#### PROVIDED MATERIAL
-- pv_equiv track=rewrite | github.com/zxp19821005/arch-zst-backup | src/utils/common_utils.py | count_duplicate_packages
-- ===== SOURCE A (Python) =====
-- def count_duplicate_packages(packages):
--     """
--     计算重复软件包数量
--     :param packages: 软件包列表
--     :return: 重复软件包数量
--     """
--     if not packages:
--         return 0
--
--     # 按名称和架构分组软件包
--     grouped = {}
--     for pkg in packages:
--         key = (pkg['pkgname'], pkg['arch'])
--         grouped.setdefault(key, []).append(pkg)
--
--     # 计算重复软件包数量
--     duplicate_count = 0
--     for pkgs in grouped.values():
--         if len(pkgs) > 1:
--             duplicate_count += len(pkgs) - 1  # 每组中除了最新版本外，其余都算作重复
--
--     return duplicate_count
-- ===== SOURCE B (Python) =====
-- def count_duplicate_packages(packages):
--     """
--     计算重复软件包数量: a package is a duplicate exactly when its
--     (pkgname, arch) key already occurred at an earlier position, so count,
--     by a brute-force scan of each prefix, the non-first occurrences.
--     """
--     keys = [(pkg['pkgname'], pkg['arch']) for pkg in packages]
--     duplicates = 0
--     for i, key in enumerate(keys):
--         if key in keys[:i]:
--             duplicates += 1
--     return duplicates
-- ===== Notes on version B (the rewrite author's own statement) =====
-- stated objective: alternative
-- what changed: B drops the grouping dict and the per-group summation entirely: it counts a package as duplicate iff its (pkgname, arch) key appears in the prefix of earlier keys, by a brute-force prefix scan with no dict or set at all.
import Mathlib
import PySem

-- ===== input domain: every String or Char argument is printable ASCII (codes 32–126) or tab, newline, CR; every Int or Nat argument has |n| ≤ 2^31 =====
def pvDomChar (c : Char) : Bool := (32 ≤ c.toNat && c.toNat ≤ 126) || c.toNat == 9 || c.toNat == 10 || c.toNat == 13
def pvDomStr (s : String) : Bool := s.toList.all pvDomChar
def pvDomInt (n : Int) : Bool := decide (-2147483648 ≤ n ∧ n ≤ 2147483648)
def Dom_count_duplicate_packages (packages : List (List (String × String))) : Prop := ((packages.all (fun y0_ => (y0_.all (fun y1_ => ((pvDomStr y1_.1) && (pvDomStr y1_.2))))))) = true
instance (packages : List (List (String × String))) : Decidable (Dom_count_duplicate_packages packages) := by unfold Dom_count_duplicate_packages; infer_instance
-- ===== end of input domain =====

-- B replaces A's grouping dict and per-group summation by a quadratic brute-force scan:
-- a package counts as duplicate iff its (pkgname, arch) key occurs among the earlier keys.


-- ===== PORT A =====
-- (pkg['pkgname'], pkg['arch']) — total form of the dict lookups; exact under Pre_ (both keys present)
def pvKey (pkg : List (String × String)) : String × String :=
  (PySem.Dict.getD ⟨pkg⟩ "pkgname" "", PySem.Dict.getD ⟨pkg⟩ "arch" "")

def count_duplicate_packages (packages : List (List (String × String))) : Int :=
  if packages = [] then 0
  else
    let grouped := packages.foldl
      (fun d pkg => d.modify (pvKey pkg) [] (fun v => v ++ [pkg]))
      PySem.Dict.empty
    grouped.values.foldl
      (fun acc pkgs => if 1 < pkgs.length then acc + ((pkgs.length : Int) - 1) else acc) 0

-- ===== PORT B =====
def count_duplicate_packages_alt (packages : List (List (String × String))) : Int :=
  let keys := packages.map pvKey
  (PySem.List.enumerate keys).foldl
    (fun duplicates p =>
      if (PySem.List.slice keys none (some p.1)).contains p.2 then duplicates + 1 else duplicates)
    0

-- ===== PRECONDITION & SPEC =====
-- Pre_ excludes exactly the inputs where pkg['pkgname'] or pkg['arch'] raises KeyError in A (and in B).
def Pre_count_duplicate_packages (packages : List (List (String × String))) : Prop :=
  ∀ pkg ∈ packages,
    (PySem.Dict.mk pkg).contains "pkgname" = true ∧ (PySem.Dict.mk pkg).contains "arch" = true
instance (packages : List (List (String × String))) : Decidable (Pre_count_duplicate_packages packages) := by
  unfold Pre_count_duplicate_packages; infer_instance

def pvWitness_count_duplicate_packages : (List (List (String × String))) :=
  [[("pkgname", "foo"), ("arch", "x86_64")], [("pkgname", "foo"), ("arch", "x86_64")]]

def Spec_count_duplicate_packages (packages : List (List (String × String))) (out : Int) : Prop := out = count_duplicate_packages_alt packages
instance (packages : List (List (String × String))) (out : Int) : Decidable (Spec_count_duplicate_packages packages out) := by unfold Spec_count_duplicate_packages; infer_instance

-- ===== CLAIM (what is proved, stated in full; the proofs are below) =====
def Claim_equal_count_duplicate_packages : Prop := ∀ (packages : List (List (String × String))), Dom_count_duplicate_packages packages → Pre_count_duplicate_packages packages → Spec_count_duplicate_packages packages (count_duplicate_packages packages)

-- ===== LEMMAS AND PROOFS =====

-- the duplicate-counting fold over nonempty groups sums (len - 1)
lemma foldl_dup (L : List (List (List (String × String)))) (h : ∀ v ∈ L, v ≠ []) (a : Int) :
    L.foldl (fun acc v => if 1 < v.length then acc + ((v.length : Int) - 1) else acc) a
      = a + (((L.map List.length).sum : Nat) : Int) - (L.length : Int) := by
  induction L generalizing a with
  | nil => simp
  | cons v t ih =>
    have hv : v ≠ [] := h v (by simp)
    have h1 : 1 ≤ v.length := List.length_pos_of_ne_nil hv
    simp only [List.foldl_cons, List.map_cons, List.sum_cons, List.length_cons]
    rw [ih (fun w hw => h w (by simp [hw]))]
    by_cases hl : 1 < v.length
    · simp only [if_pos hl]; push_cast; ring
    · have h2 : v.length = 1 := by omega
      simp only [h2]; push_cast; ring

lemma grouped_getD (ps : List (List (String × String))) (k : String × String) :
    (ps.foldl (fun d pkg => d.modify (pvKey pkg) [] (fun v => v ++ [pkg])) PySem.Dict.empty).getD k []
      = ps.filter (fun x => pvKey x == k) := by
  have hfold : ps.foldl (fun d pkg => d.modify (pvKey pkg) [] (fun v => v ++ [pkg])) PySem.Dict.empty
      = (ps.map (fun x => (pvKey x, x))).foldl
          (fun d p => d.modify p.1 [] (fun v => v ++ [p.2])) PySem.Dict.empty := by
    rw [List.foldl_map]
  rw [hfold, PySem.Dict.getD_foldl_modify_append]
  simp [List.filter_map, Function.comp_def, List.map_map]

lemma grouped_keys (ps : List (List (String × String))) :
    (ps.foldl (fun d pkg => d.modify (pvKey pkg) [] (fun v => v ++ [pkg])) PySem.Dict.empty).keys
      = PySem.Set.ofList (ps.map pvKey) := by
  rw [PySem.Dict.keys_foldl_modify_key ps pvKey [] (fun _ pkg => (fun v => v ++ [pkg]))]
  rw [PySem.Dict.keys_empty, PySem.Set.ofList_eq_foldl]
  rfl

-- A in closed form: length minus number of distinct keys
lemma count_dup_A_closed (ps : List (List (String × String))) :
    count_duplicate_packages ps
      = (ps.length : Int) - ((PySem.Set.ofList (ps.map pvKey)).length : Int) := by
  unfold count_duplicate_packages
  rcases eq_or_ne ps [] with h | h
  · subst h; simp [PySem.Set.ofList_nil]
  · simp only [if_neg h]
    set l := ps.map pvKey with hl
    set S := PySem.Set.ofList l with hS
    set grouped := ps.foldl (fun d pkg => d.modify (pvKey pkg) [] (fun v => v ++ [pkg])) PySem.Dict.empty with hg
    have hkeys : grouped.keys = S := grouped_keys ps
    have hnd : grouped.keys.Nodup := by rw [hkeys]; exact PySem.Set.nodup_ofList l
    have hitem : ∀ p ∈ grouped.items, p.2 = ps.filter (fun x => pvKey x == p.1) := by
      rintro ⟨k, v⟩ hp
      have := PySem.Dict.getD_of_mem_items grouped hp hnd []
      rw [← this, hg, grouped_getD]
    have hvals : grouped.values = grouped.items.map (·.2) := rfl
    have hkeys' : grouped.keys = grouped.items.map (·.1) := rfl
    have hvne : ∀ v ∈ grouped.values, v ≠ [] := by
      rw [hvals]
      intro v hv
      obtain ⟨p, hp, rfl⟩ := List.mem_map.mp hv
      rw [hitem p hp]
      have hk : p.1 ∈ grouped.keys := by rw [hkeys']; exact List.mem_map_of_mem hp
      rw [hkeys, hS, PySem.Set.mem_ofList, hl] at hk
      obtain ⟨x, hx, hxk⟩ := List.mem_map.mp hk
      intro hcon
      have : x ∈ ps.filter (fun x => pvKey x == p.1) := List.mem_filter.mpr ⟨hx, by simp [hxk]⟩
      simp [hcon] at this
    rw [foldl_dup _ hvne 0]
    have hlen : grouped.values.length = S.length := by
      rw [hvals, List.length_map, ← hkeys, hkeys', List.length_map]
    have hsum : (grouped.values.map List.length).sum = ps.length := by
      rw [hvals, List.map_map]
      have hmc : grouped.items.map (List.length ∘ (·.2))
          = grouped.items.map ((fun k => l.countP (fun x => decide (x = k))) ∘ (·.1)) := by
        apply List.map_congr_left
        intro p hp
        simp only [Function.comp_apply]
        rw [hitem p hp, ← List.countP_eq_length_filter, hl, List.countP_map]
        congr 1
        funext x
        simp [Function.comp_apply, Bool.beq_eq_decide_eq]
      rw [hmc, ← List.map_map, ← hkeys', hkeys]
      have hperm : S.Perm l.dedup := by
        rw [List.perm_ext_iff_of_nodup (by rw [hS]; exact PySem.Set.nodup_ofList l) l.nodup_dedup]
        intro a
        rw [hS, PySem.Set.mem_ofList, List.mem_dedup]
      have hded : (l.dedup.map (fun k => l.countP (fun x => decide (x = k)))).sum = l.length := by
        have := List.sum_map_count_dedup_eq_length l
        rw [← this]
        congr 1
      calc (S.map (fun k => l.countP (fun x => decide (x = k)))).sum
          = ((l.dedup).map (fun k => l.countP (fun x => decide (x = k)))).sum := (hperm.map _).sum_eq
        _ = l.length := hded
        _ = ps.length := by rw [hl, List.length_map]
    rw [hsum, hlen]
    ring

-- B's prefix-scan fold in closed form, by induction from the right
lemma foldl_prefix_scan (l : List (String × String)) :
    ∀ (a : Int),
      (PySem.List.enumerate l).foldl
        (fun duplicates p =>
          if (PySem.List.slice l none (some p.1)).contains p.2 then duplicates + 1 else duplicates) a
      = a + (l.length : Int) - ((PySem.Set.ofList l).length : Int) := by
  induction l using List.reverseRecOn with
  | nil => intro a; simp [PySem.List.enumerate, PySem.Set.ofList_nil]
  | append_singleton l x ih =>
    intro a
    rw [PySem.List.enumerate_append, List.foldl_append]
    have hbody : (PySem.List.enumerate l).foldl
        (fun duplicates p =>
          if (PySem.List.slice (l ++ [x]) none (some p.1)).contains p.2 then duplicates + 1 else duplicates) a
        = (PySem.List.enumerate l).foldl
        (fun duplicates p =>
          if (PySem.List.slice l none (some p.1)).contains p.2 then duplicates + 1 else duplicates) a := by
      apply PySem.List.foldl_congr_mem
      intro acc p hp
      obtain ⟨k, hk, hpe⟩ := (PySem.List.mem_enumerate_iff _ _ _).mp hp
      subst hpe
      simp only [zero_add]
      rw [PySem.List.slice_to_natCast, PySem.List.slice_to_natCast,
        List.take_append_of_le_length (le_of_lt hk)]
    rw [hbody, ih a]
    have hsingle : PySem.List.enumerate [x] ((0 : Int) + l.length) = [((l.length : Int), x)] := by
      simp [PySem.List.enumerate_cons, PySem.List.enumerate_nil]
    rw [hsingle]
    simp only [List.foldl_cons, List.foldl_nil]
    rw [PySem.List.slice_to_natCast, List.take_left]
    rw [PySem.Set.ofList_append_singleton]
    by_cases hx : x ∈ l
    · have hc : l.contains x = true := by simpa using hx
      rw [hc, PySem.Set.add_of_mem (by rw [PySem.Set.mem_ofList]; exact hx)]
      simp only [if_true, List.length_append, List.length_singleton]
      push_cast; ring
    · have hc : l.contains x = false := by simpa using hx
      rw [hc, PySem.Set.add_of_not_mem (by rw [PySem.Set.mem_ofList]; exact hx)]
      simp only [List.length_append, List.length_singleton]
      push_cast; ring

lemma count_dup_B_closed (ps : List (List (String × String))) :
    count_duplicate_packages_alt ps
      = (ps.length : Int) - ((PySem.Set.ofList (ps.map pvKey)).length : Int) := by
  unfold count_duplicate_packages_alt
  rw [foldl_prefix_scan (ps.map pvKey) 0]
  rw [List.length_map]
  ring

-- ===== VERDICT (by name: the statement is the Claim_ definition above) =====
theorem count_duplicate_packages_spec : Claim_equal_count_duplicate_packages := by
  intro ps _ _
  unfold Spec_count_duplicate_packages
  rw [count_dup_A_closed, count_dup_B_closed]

#### TASK OBJECTIVE
The number alone is the answer: work out how many lines in the data contain "pvDomChar".

#### ANSWER TO THIS TASK
2